#### [About this exercise]
Using the listing below, set down each line from the line containing "obtain ⟨b, hb, rfl⟩" through the line containing "have := ih cb", both ends included, exactly and with nothing added.

• • • • • • •

lemma BL_sim (p : List (String × List String)) (c : Nat) :
    ∀ (d : Nat) (stack out acc : List String),
      resolveAFuel p d stack = some out → costA p d stack = some c →
      resolveBLoop p c stack acc = some (acc ++ out) := by
  induction c using Nat.strong_induction_on with
  | _ c ih =>
    intro d stack out acc hR hC
    cases stack with
    | nil =>
      rw [RA_nil] at hR
      cases hR
      rw [BL_nil]
      simp
    | cons f rest =>
      cases hf : PySem.Str.startswith f "$" with
      | true =>
        cases hget : PySem.Dict.get? (PySem.Dict.mk p) (pyRemovePrefixDollar f) with
        | none => rw [RA_cons_ref_none p _ _ _ hf hget] at hR; exact absurd hR (by simp)
        | some lk =>
          cases d with
          | zero => rw [RA_cons_ref_zero p _ _ _ hf hget] at hR; exact absurd hR (by simp)
          | succ n =>
            rw [RA_cons_ref_succ p _ _ _ _ hf hget] at hR
            rw [CA_cons_ref_succ p _ _ _ _ hf hget] at hC
            simp only [Option.bind_eq_some_iff, Option.map_eq_some_iff] at hR hC
            obtain ⟨a, ha, b, hb, rfl⟩ := hR
            obtain ⟨ca, hca, cb, hcb, rfl⟩ := hC
            have hR' : resolveAFuel p (n + 1) (lk ++ rest) = some (a ++ b) :=
              RA_append p _ _ _ _ _ (RA_mono p _ _ _ ha) hb
            have hC' : costA p (n + 1) (lk ++ rest) = some (ca + cb) :=
              CA_append p _ _ _ _ _ (CA_mono p _ _ _ hca) hcb
            have hst : ca + 1 + cb = (ca + cb) + 1 := by omega
            rw [hst, BL_succ_ref_some p _ _ _ _ _ hf hget]
            exact ih (ca + cb) (by omega) _ _ _ _ hR' hC'
      | false =>
        rw [RA_cons_lit p _ _ _ hf] at hR
        rw [CA_cons_lit p _ _ _ hf] at hC
        obtain ⟨b, hb, rfl⟩ := Option.map_eq_some_iff.mp hR
        obtain ⟨cb, hcb, rfl⟩ := Option.map_eq_some_iff.mp hC
        have hst : 0 + 1 + cb = cb + 1 := by omega
        rw [hst, BL_succ_lit p _ _ _ _ hf]
        have := ih cb (by omega) _ _ _ (acc ++ [f]) hb hcb
        rw [this]
        simp
-- pv_equiv track=rewrite | github.com/SrinivasSurisetti/GFG | Difficulty: Medium/Group Balls by Sequence/group-balls-by-sequence.py | validgroup
-- ===== SOURCE A (Python) =====
-- from collections import Counter
--
-- def validgroup(arr ,k):
--     # Code here
--     if len(arr)%k != 0:
--         return False
--     arr.sort()
--     count = Counter(arr)
--     for num in arr:
--         if count[num] == 0:
--             continue
--         for i in range(num,num+k):
--             if count[i] == 0:
--                 return False
--             count[i] -= 1
--     return True
-- ===== SOURCE B (Python) =====
-- from collections import deque
--
-- def validgroup(arr, k):
--     # One left-to-right pass over the value runs of the sorted array, carrying
--     # "open group" obligations instead of consuming k-windows from a Counter.
--     if len(arr) % k != 0:
--         return False
--     arr.sort()
--     runs = []                      # run-length encoding of the sorted array
--     for v in arr:
--         if runs and runs[-1][0] == v:
--             runs[-1] = (v, runs[-1][1] + 1)
--         else:
--             runs.append((v, 1))
--     open_cnt = 0                   # groups currently open (each expects the next value)
--     prev = 0
--     starts = deque()               # (value, groups freshly started at that value) in the window
--     for (v, c) in runs:
--         if open_cnt > 0:
--             if v != prev + 1 or c < open_cnt:
--                 return False
--         else:
--             starts.clear()
--         starts.append((v, c - open_cnt))
--         open_cnt = c
--         if starts[0][0] == v - k + 1:
--             open_cnt -= starts.popleft()[1]
--         prev = v
--     return open_cnt == 0
-- ===== Notes on version B (the rewrite author's own statement) =====
-- stated objective: alternative
-- what changed: Replaces A's Counter-based greedy (for every array element, consume a whole k-window forward by decrementing k counts) with a single left-to-right pass over the run-length-encoded sorted array that carries open-group obligations in a deque of recent start counts, checking each value against the groups currently open.
-- outside the precondition, e.g. on validgroup([1, 1, 1, 1], -2): A returns True, B returns False; on validgroup([1], 0): A raises ZeroDivisionError, B raises ZeroDivisionError
import Mathlib
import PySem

• • • • • • •

#### [Expected answer]
        obtain ⟨b, hb, rfl⟩ := Option.map_eq_some_iff.mp hR
        obtain ⟨cb, hcb, rfl⟩ := Option.map_eq_some_iff.mp hC
        have hst : 0 + 1 + cb = cb + 1 := by omega
        rw [hst, BL_succ_lit p _ _ _ _ hf]
        have := ih cb (by omega) _ _ _ (acc ++ [f]) hb hcb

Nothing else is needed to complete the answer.